Reputation: 359
My Controller looks like this:
public function downloadAction($filename) {
// Adding url to filename
$path = $this->container->getParameter('remotepath').$filename;
// Checking if file exists
$ch = curl_init($path);
curl_setopt($ch, CURLOPT_NOBODY, true);
curl_setopt($ch, CURLOPT_HEADER, true);
curl_exec($ch);
$code = curl_getinfo($ch, CURLINFO_HTTP_CODE);
curl_close($ch);
if ($code == 200) {
// Get the file
$file = file_get_contents($path);
// Generate Response
$response = new Response();
$d = $response->headers->makeDisposition(ResponseHeaderBag::DISPOSITION_ATTACHMENT, $filename);
$response->headers->set('Content-Disposition', $d);
$response->setContent($file);
} else {
$response = new Response();
$response->setContent('File not found. ('.$filename.')');
$response->headers->set('Content-Type', 'text/html');
$response->setStatusCode(404);
}
return $response;
}
What I am trying to accomplish is to get a remote file (image, pdf, ...) and force a download for this file. But for some reason Symfony is always putting out the header and the file contents as plain text (-> gibberish) in the browser.

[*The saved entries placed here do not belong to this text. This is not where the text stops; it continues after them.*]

-- pv_equiv track=rewrite | github.com/erenersarac10/legalnewest | backend/parsers/diffing/clause_differ.py | _analyze_paragraph_changes
-- ===== SOURCE A (Python) =====
-- from typing import Dict, List, Any, Optional, Tuple, Set
--
-- def _analyze_paragraph_changes(
--     old_paragraphs: List[str], new_paragraphs: List[str]
-- ) -> Tuple[List[int], List[int], List[int]]:
--     """Analyze changes at paragraph level"""
--     added = []
--     deleted = []
--     modified = []
--
--     # Simple implementation: compare by index
--     max_len = max(len(old_paragraphs), len(new_paragraphs))
--
--     for i in range(max_len):
--         old_para = old_paragraphs[i] if i < len(old_paragraphs) else None
--         new_para = new_paragraphs[i] if i < len(new_paragraphs) else None
--
--         if old_para is None and new_para is not None:
--             added.append(i)
--         elif old_para is not None and new_para is None:
--             deleted.append(i)
--         elif old_para != new_para:
--             modified.append(i)
--
--     return added, deleted, modified
-- ===== SOURCE B (Python) =====
-- def _analyze_paragraph_changes(old_paragraphs, new_paragraphs):
--     """Analyze changes at paragraph level: one pass over the common prefix
--     for modifications, then the tails as index ranges."""
--     min_len = min(len(old_paragraphs), len(new_paragraphs))
--     modified = [i for i, (o, n) in enumerate(zip(old_paragraphs, new_paragraphs)) if o != n]
--     added = list(range(min_len, len(new_paragraphs)))
--     deleted = list(range(min_len, len(old_paragraphs)))
--     return added, deleted, modified
-- ===== Notes on version B (the rewrite author's own statement) =====
-- stated objective: simpler
-- what changed: Replaces the single max-length loop with per-index bounds checks and a three-way branch by a zip/enumerate pass over the common prefix for 'modified' plus two closed-form range tails for 'added'/'deleted'.
import Mathlib
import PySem

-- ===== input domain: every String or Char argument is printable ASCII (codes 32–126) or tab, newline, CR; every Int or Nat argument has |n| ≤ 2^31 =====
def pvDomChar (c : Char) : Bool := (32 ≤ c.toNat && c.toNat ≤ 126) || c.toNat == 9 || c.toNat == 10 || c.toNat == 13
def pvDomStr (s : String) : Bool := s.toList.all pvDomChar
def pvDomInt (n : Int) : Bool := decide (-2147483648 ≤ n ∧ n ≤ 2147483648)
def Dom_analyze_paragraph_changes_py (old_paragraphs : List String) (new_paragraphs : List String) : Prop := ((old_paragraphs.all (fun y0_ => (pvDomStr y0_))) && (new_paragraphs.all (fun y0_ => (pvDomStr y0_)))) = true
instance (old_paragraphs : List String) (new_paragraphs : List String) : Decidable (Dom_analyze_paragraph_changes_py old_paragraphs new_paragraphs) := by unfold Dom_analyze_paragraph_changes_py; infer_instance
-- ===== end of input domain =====

-- B replaces A's single max-length loop (bounds checks + 3-way branch at every index) by a
-- common-prefix pass for 'modified' and two closed-form range tails for 'added'/'deleted' (simpler).

-- ===== PORT A =====
def analyze_paragraph_changes_py (old_paragraphs : List String) (new_paragraphs : List String) : List Int × List Int × List Int :=
  let max_len : Int := max (PySem.List.len old_paragraphs) (PySem.List.len new_paragraphs)
  (PySem.List.pyRange 0 max_len 1).foldl
    (fun (s : List Int × List Int × List Int) i =>
      let old_para : Option String := if i < PySem.List.len old_paragraphs then PySem.List.pyGet? old_paragraphs i else none
      let new_para : Option String := if i < PySem.List.len new_paragraphs then PySem.List.pyGet? new_paragraphs i else none
      if old_para = none ∧ new_para ≠ none then (s.1 ++ [i], s.2.1, s.2.2)
      else if old_para ≠ none ∧ new_para = none then (s.1, s.2.1 ++ [i], s.2.2)
      else if old_para ≠ new_para then (s.1, s.2.1, s.2.2 ++ [i])
      else s)
    ([], [], [])

-- ===== PORT B =====
def analyze_paragraph_changes_py_alt (old_paragraphs : List String) (new_paragraphs : List String) : List Int × List Int × List Int :=
  let min_len : Int := min (PySem.List.len old_paragraphs) (PySem.List.len new_paragraphs)
  let modified : List Int :=
    (PySem.List.enumerate (old_paragraphs.zip new_paragraphs) 0).filterMap
      (fun p => if p.2.1 ≠ p.2.2 then some p.1 else none)
  let added : List Int := PySem.List.pyRange min_len (PySem.List.len new_paragraphs) 1
  let deleted : List Int := PySem.List.pyRange min_len (PySem.List.len old_paragraphs) 1
  (added, deleted, modified)

-- ===== PRECONDITION & SPEC =====
def Spec_analyze_paragraph_changes_py (old_paragraphs : List String) (new_paragraphs : List String) (out : List Int × List Int × List Int) : Prop := out = analyze_paragraph_changes_py_alt old_paragraphs new_paragraphs
instance (old_paragraphs : List String) (new_paragraphs : List String) (out : List Int × List Int × List Int) : Decidable (Spec_analyze_paragraph_changes_py old_paragraphs new_paragraphs out) := by unfold Spec_analyze_paragraph_changes_py; infer_instance

-- ===== CLAIM (what is proved, stated in full; the proofs are below) =====
def Claim_equal_analyze_paragraph_changes_py : Prop := ∀ (old_paragraphs : List String) (new_paragraphs : List String), Dom_analyze_paragraph_changes_py old_paragraphs new_paragraphs → Spec_analyze_paragraph_changes_py old_paragraphs new_paragraphs (analyze_paragraph_changes_py old_paragraphs new_paragraphs)

-- ===== LEMMAS AND PROOFS =====

-- 'old_paragraphs[i] if i < len(old_paragraphs) else None', abstracted for the proofs
def pvAt (xs : List String) (i : Int) : Option String :=
  if i < PySem.List.len xs then PySem.List.pyGet? xs i else none

theorem pvAt_eq_none_iff (xs : List String) (i : Int) (hi : 0 ≤ i) :
    pvAt xs i = none ↔ (xs.length : Int) ≤ i := by
  unfold pvAt
  split_ifs with h
  · simp only [PySem.List.len_eq] at h
    rw [PySem.List.pyGet?_eq_some_getElem xs hi h]
    simp; omega
  · simp only [PySem.List.len_eq] at h
    simp; omega

theorem pvAt_eq_some (xs : List String) (i : Int) (hi : 0 ≤ i) (hlt : i < (xs.length : Int)) :
    pvAt xs i = some (xs.getD i.toNat "") := by
  unfold pvAt
  rw [if_pos (by simpa using hlt), PySem.List.pyGet?_eq_some_getElem xs hi hlt]
  rw [List.getD_eq_getElem _ _ (by omega)]

-- filtering an arithmetic window out of range(0, M)
theorem pv_filter_window (a b M : Int) (ha : 0 ≤ a) (hbM : b ≤ M) (hab : a ≤ b) :
    (PySem.List.pyRange 0 M 1).filter (fun i => decide (a ≤ i ∧ i < b)) =
      PySem.List.pyRange a b 1 := by
  rw [PySem.List.pyRange_one_append 0 a M ha (by omega),
      PySem.List.pyRange_one_append a b M hab hbM, List.filter_append, List.filter_append]
  rw [List.filter_eq_nil_iff.mpr (by intro x hx; rw [PySem.List.mem_pyRange_one] at hx; simp; omega),
      List.filter_eq_self.mpr (by intro x hx; rw [PySem.List.mem_pyRange_one] at hx; simp; omega),
      List.filter_eq_nil_iff.mpr (by intro x hx; rw [PySem.List.mem_pyRange_one] at hx; simp; omega)]
  simp

theorem pv_filter_window_nil (a b M : Int) (hab : b ≤ a) :
    (PySem.List.pyRange 0 M 1).filter (fun i => decide (a ≤ i ∧ i < b)) = [] := by
  apply List.filter_eq_nil_iff.mpr
  intro x hx
  simp; omega


def pvG1 (o n : List String) : List Int → Int → List Int :=
  fun a i => if pvAt o i = none ∧ pvAt n i ≠ none then a ++ [i] else a
def pvG2 (o n : List String) : List Int → Int → List Int :=
  fun a i => if pvAt o i ≠ none ∧ pvAt n i = none then a ++ [i] else a
def pvG3 (o n : List String) : List Int → Int → List Int :=
  fun a i => if pvAt o i ≠ none ∧ pvAt n i ≠ none ∧ pvAt o i ≠ pvAt n i then a ++ [i] else a

-- A's three-way branch is, componentwise, three independent conditional appends
theorem pv_body_eq (o n : List String) (s : List Int × List Int × List Int) (i : Int) :
    (if pvAt o i = none ∧ pvAt n i ≠ none then (s.1 ++ [i], s.2.1, s.2.2)
     else if pvAt o i ≠ none ∧ pvAt n i = none then (s.1, s.2.1 ++ [i], s.2.2)
     else if pvAt o i ≠ pvAt n i then (s.1, s.2.1, s.2.2 ++ [i])
     else s)
    = (pvG1 o n s.1 i, pvG2 o n s.2.1 i, pvG3 o n s.2.2 i) := by
  unfold pvG1 pvG2 pvG3
  rcases ho : pvAt o i with _ | x <;> rcases hn : pvAt n i with _ | y <;> simp_all
  split_ifs <;> simp_all

theorem pv_foldl_split (o n : List String) (M : Int) :
    (PySem.List.pyRange 0 M 1).foldl
      (fun (s : List Int × List Int × List Int) i =>
        if pvAt o i = none ∧ pvAt n i ≠ none then (s.1 ++ [i], s.2.1, s.2.2)
        else if pvAt o i ≠ none ∧ pvAt n i = none then (s.1, s.2.1 ++ [i], s.2.2)
        else if pvAt o i ≠ pvAt n i then (s.1, s.2.1, s.2.2 ++ [i])
        else s) ([], [], [])
    = ((PySem.List.pyRange 0 M 1).foldl (pvG1 o n) [],
       (PySem.List.pyRange 0 M 1).foldl (pvG2 o n) [],
       (PySem.List.pyRange 0 M 1).foldl (pvG3 o n) []) := by
  have hb : (fun (s : List Int × List Int × List Int) (i : Int) =>
        if pvAt o i = none ∧ pvAt n i ≠ none then (s.1 ++ [i], s.2.1, s.2.2)
        else if pvAt o i ≠ none ∧ pvAt n i = none then (s.1, s.2.1 ++ [i], s.2.2)
        else if pvAt o i ≠ pvAt n i then (s.1, s.2.1, s.2.2 ++ [i])
        else s)
      = fun s i => (pvG1 o n s.1 i, (fun (t : List Int × List Int) (j : Int) => (pvG2 o n t.1 j, pvG3 o n t.2 j)) s.2 i) := by
    funext s i; exact pv_body_eq o n s i
  rw [hb, PySem.List.foldl_prod_mk (f := pvG1 o n)
        (g := fun (t : List Int × List Int) (j : Int) => (pvG2 o n t.1 j, pvG3 o n t.2 j)),
      PySem.List.foldl_prod_mk (f := pvG2 o n) (g := pvG3 o n)]

theorem pv_added (o n : List String) :
    (PySem.List.pyRange 0 (max (o.length : Int) (n.length : Int)) 1).foldl (pvG1 o n) []
      = PySem.List.pyRange (min (o.length : Int) (n.length : Int)) (n.length : Int) 1 := by
  unfold pvG1
  rw [PySem.List.foldl_append_ite_eq_filter (fun i => pvAt o i = none ∧ pvAt n i ≠ none)]
  rw [List.nil_append,
      List.filter_congr (q := fun i => decide ((o.length : Int) ≤ i ∧ i < (n.length : Int)))
        (by intro x hx
            rw [PySem.List.mem_pyRange_one] at hx
            simp only [decide_eq_decide]
            rw [pvAt_eq_none_iff o x hx.1]
            constructor
            · rintro ⟨h1, h2⟩
              refine ⟨h1, ?_⟩
              by_contra hlt
              exact h2 ((pvAt_eq_none_iff n x hx.1).mpr (by omega))
            · rintro ⟨h1, h2⟩
              refine ⟨h1, fun hc => ?_⟩
              have := (pvAt_eq_none_iff n x hx.1).mp hc; omega)]
  by_cases hle : (o.length : Int) ≤ (n.length : Int)
  · rw [pv_filter_window _ _ _ (by omega) (by omega) hle]
    congr 1; omega
  · rw [pv_filter_window_nil _ _ _ (by omega)]
    rw [show min (o.length : Int) (n.length : Int) = (n.length : Int) by omega,
        PySem.List.pyRange_one_eq_nil (by omega)]

theorem pv_deleted (o n : List String) :
    (PySem.List.pyRange 0 (max (o.length : Int) (n.length : Int)) 1).foldl (pvG2 o n) []
      = PySem.List.pyRange (min (o.length : Int) (n.length : Int)) (o.length : Int) 1 := by
  unfold pvG2
  rw [PySem.List.foldl_append_ite_eq_filter (fun i => pvAt o i ≠ none ∧ pvAt n i = none)]
  rw [List.nil_append,
      List.filter_congr (q := fun i => decide ((n.length : Int) ≤ i ∧ i < (o.length : Int)))
        (by intro x hx
            rw [PySem.List.mem_pyRange_one] at hx
            simp only [decide_eq_decide]
            rw [pvAt_eq_none_iff n x hx.1]
            constructor
            · rintro ⟨h1, h2⟩
              refine ⟨h2, ?_⟩
              by_contra hlt
              exact h1 ((pvAt_eq_none_iff o x hx.1).mpr (by omega))
            · rintro ⟨h1, h2⟩
              refine ⟨fun hc => ?_, h1⟩
              have := (pvAt_eq_none_iff o x hx.1).mp hc; omega)]
  by_cases hle : (n.length : Int) ≤ (o.length : Int)
  · rw [pv_filter_window _ _ _ (by omega) (by omega) hle]
    congr 1; omega
  · rw [pv_filter_window_nil _ _ _ (by omega)]
    rw [show min (o.length : Int) (n.length : Int) = (o.length : Int) by omega,
        PySem.List.pyRange_one_eq_nil (by omega)]

theorem pv_modified (o n : List String) :
    (PySem.List.pyRange 0 (max (o.length : Int) (n.length : Int)) 1).foldl (pvG3 o n) []
      = (PySem.List.enumerate (o.zip n)).filterMap
          (fun p => if p.2.1 ≠ p.2.2 then some p.1 else none) := by
  unfold pvG3
  rw [PySem.List.foldl_append_ite_eq_filter
        (fun i => pvAt o i ≠ none ∧ pvAt n i ≠ none ∧ pvAt o i ≠ pvAt n i), List.nil_append]
  -- RHS: enumerate over the zip is a map over range(0, min)
  rw [PySem.List.enumerate_eq_map_pyRange (o.zip n) ("", ""), List.filterMap_map]
  have hzlen : ((o.zip n).length : Int) = min (o.length : Int) (n.length : Int) := by
    rw [List.length_zip]; omega
  rw [show ((fun (p : Int × String × String) => if p.2.1 ≠ p.2.2 then some p.1 else none) ∘
        fun j => (j, PySem.List.pyGetD (o.zip n) j ("", "")))
      = Option.guard (fun j : Int =>
          ((PySem.List.pyGetD (o.zip n) j ("", "")).1 ≠ (PySem.List.pyGetD (o.zip n) j ("", "")).2 : Bool)) from by
        funext j; simp [Option.guard, Function.comp]]
  rw [List.filterMap_eq_filter]
  -- both sides are filters over ranges; split the left range at min
  rw [PySem.List.len_eq, hzlen]
  rw [PySem.List.pyRange_one_append 0 (min (o.length : Int) (n.length : Int))
        (max (o.length : Int) (n.length : Int)) (by omega) (by omega), List.filter_append]
  have hnil : List.filter (fun x => decide (pvAt o x ≠ none ∧ pvAt n x ≠ none ∧ pvAt o x ≠ pvAt n x))
      (PySem.List.pyRange (min (o.length : Int) (n.length : Int))
        (max (o.length : Int) (n.length : Int)) 1) = [] := List.filter_eq_nil_iff.mpr (by
        intro x hx
        rw [PySem.List.mem_pyRange_one] at hx
        simp only [decide_eq_true_eq, not_and, not_not]
        intro h1 h2
        exfalso
        have h1' := (pvAt_eq_none_iff o x (by omega))
        have h2' := (pvAt_eq_none_iff n x (by omega))
        by_cases h : (o.length : Int) ≤ x
        · exact h1 (h1'.mpr h)
        · by_cases h3 : (n.length : Int) ≤ x
          · exact h2 (h2'.mpr h3)
          · omega)
  rw [hnil, List.append_nil]
  apply List.filter_congr
  intro x hx
  rw [PySem.List.mem_pyRange_one] at hx
  have hxo : x < (o.length : Int) := by omega
  have hxn : x < (n.length : Int) := by omega
  have hxz : x < (((o.zip n).length : Nat) : Int) := by rw [hzlen]; omega
  rw [pvAt_eq_some o x hx.1 hxo, pvAt_eq_some n x hx.1 hxn,
      PySem.List.pyGetD_eq_getElem (o.zip n) ("", "") hx.1 hxz]
  have hgz : (o.zip n)[x.toNat]'(by omega) =
      (o[x.toNat]'(by omega), n[x.toNat]'(by omega)) := List.getElem_zip
  rw [hgz]
  simp only [decide_eq_decide]
  rw [List.getD_eq_getElem _ _ (by omega), List.getD_eq_getElem _ _ (by omega)]
  simp

theorem pv_main (o n : List String) :
    analyze_paragraph_changes_py o n = analyze_paragraph_changes_py_alt o n := by
  show (PySem.List.pyRange 0 (max (PySem.List.len o) (PySem.List.len n)) 1).foldl
      (fun (s : List Int × List Int × List Int) i =>
        if pvAt o i = none ∧ pvAt n i ≠ none then (s.1 ++ [i], s.2.1, s.2.2)
        else if pvAt o i ≠ none ∧ pvAt n i = none then (s.1, s.2.1 ++ [i], s.2.2)
        else if pvAt o i ≠ pvAt n i then (s.1, s.2.1, s.2.2 ++ [i])
        else s) ([], [], [])
    = (PySem.List.pyRange (min (PySem.List.len o) (PySem.List.len n)) (PySem.List.len n) 1,
       PySem.List.pyRange (min (PySem.List.len o) (PySem.List.len n)) (PySem.List.len o) 1,
       (PySem.List.enumerate (o.zip n)).filterMap (fun p => if p.2.1 ≠ p.2.2 then some p.1 else none))
  rw [pv_foldl_split]
  simp only [PySem.List.len_eq]
  rw [pv_added, pv_deleted, pv_modified]

-- ===== VERDICT (by name: the statement is the Claim_ definition above) =====
theorem analyze_paragraph_changes_py_spec : Claim_equal_analyze_paragraph_changes_py := by
  intro o n _
  unfold Spec_analyze_paragraph_changes_py
  exact pv_main o n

I can't find the reason why!
Edit: I altered the code so, that I only create an empty Response() and return it for the controller. On calling the downloadAction with a filename I get the header contents written into the browser window. So I checked the headers with Firebug and it seems like Symfony responds with normal headers and prints the headers I set to the content. Any suggestions on what I am doing wrong?
Upvotes: 1
Views: 2684
Reputation: 17181
This can be done with RedirectResponse by doing the following in your controller method.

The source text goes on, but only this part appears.